- **Task data**:
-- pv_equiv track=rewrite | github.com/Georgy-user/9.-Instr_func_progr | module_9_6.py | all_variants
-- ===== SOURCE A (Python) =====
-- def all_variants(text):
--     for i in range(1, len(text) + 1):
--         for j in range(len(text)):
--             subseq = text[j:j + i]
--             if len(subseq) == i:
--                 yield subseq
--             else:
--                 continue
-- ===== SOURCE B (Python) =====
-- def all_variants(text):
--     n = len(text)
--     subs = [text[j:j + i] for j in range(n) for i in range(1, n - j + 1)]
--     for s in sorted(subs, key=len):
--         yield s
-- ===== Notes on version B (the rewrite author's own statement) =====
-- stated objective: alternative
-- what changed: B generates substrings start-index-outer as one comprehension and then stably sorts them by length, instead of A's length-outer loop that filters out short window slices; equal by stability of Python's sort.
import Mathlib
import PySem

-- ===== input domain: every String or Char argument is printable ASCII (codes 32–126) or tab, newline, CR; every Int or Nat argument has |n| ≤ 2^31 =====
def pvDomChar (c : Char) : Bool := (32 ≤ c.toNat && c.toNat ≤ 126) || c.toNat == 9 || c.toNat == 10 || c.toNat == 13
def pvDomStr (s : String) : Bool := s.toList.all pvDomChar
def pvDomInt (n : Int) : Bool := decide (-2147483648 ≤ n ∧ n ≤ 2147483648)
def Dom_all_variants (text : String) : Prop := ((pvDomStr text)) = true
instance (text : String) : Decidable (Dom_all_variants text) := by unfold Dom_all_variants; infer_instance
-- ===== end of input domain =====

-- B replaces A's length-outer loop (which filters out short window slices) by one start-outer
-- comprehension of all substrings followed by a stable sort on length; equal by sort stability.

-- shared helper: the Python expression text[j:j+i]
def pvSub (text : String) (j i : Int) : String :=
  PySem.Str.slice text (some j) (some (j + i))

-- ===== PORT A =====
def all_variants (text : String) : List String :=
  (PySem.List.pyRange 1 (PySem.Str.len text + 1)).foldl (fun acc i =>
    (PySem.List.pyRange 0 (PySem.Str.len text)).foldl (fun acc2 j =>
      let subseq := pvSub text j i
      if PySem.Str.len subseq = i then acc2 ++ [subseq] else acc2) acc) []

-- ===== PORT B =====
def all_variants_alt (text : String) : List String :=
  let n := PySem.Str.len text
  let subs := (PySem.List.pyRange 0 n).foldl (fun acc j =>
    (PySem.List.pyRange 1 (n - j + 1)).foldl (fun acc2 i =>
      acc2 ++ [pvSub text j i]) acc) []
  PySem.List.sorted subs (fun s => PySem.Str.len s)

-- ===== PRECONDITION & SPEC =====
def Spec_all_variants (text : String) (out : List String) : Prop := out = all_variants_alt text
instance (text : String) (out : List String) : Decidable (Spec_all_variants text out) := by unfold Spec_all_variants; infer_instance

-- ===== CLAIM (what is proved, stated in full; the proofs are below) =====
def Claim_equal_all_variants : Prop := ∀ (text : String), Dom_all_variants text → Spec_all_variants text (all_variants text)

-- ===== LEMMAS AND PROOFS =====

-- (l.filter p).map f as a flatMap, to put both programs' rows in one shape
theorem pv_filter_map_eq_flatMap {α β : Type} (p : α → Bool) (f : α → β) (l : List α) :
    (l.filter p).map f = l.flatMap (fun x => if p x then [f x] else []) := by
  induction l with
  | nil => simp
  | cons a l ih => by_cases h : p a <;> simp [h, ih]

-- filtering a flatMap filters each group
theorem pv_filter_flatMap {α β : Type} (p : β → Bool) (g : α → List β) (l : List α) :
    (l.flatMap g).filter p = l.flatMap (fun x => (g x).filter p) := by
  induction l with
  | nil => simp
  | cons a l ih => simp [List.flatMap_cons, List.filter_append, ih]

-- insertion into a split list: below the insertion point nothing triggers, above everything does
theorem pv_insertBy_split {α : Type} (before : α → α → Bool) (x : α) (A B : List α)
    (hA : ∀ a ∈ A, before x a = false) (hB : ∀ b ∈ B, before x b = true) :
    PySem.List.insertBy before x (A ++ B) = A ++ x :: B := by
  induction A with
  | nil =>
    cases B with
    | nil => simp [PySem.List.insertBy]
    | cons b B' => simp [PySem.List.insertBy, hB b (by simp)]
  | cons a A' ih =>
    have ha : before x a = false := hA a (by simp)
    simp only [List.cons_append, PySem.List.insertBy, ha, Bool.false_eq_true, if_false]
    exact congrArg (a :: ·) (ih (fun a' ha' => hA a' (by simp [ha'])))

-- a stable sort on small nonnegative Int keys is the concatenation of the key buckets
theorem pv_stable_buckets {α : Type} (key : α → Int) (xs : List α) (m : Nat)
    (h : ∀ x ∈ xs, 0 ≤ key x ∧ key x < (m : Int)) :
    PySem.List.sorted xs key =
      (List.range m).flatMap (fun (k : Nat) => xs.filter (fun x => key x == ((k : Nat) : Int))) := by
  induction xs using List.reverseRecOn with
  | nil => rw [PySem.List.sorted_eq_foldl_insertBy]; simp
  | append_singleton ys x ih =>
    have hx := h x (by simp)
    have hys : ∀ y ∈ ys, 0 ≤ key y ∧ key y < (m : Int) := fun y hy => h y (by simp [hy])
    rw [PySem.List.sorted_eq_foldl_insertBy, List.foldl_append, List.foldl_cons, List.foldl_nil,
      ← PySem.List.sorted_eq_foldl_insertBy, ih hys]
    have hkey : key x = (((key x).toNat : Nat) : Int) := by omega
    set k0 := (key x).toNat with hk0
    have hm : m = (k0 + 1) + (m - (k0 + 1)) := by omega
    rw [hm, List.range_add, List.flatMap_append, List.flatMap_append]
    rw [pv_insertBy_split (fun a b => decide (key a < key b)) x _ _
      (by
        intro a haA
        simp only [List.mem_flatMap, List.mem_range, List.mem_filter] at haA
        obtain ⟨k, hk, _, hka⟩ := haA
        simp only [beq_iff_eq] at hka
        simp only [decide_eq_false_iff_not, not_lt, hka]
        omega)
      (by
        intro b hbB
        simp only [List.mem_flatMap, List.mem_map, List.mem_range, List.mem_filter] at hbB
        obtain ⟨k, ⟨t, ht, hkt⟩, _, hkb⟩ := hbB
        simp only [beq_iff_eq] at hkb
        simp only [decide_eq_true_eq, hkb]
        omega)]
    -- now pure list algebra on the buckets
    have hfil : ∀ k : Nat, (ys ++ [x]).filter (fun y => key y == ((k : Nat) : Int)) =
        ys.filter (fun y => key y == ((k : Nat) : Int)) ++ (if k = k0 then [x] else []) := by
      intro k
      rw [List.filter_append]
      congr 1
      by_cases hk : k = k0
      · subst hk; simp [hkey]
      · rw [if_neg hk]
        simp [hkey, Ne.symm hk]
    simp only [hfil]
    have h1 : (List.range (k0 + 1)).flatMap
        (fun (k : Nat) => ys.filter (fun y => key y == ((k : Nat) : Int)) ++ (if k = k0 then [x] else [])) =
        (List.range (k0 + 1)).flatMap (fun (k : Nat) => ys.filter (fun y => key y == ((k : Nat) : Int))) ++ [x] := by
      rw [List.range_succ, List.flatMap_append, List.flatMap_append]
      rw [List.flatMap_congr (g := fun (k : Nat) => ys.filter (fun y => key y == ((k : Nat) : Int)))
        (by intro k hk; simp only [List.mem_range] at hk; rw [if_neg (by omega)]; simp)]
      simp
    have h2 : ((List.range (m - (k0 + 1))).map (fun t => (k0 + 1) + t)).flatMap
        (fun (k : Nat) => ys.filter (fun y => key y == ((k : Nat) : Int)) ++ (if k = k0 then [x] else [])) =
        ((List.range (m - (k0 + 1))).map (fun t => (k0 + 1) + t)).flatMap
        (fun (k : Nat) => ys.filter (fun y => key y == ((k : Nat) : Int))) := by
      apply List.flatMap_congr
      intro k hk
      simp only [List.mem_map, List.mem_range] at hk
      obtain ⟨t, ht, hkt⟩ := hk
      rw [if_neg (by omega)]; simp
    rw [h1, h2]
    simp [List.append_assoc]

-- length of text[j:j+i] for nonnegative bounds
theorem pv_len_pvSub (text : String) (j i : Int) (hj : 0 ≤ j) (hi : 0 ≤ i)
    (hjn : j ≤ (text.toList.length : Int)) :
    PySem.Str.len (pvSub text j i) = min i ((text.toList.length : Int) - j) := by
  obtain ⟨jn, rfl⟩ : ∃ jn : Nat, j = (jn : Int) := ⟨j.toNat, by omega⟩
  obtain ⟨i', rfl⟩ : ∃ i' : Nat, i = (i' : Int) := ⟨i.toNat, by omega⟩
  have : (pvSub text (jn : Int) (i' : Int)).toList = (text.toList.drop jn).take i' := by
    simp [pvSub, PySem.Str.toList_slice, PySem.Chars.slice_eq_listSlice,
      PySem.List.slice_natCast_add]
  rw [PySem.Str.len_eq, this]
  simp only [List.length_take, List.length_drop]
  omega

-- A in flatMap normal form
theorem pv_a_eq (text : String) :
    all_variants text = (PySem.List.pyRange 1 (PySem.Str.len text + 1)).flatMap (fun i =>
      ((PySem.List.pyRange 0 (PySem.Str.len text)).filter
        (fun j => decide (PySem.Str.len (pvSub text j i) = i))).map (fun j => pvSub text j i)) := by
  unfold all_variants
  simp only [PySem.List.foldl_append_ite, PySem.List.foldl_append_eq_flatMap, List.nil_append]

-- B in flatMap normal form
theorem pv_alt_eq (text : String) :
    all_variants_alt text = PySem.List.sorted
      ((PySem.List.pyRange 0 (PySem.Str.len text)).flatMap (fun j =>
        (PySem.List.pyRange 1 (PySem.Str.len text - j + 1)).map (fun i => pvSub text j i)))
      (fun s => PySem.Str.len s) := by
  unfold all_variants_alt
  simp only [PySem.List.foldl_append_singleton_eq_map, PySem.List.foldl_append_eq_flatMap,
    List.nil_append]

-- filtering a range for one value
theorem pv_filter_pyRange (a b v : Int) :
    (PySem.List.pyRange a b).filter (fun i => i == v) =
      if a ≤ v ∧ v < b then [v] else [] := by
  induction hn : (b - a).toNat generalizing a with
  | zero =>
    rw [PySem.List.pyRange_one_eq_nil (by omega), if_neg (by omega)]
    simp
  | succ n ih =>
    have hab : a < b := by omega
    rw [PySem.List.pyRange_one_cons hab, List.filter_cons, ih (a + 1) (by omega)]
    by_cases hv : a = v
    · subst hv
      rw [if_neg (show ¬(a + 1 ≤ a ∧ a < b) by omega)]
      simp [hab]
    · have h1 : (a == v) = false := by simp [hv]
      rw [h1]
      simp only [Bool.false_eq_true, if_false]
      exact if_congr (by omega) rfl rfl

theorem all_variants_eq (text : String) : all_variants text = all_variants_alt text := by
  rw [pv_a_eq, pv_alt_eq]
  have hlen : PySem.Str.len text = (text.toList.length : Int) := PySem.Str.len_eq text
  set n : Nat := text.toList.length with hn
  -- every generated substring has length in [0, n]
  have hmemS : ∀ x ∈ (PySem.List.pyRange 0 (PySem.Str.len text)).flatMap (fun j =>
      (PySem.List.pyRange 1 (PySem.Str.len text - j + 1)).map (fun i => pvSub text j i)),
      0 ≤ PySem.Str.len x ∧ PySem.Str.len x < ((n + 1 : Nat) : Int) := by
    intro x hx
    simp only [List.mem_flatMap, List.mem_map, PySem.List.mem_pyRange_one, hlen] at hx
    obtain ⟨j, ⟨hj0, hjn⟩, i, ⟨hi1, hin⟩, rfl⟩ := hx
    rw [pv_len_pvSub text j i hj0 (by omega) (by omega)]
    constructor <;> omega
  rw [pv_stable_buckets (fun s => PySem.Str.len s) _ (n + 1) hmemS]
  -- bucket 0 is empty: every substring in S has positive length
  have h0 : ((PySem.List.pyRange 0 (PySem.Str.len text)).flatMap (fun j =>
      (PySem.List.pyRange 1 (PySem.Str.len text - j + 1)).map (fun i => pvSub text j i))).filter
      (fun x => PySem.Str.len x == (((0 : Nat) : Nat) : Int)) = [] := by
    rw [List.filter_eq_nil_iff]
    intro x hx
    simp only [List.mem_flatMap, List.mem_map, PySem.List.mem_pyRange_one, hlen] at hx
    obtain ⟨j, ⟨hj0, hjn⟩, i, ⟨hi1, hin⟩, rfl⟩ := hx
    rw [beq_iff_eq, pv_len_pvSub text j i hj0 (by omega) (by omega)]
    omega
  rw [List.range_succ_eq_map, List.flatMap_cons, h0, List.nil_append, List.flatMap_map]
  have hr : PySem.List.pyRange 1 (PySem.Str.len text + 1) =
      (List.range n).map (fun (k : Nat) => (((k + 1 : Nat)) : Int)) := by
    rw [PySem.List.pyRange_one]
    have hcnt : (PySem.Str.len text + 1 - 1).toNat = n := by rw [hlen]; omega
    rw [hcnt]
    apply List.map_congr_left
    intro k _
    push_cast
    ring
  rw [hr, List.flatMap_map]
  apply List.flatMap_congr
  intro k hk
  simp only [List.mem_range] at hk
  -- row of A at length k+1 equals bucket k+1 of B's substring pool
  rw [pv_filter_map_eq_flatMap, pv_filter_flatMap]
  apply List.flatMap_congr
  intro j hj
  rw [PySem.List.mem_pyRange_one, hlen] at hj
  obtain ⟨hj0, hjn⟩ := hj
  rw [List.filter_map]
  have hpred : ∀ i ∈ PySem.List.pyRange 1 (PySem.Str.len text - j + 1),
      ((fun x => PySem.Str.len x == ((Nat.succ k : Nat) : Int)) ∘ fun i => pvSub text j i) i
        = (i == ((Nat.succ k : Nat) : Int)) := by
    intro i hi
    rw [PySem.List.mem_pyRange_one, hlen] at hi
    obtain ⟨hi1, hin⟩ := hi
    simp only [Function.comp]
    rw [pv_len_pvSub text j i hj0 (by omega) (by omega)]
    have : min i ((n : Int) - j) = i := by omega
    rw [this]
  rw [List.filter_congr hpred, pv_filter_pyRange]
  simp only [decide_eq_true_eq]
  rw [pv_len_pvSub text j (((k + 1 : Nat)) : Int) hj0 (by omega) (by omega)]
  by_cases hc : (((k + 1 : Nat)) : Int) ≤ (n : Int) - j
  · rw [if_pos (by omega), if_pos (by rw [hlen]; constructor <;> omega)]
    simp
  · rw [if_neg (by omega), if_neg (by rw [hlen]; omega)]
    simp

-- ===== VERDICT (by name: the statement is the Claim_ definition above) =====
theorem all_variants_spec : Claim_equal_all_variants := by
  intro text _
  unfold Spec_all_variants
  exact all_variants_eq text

- **Brief**:
Print the first line of the records above and each line after it, exactly, through the line with "n = len(text)".

- **Answer to this exercise**:
-- pv_equiv track=rewrite | github.com/Georgy-user/9.-Instr_func_progr | module_9_6.py | all_variants
-- ===== SOURCE A (Python) =====
-- def all_variants(text):
--     for i in range(1, len(text) + 1):
--         for j in range(len(text)):
--             subseq = text[j:j + i]
--             if len(subseq) == i:
--                 yield subseq
--             else:
--                 continue
-- ===== SOURCE B (Python) =====
-- def all_variants(text):
--     n = len(text)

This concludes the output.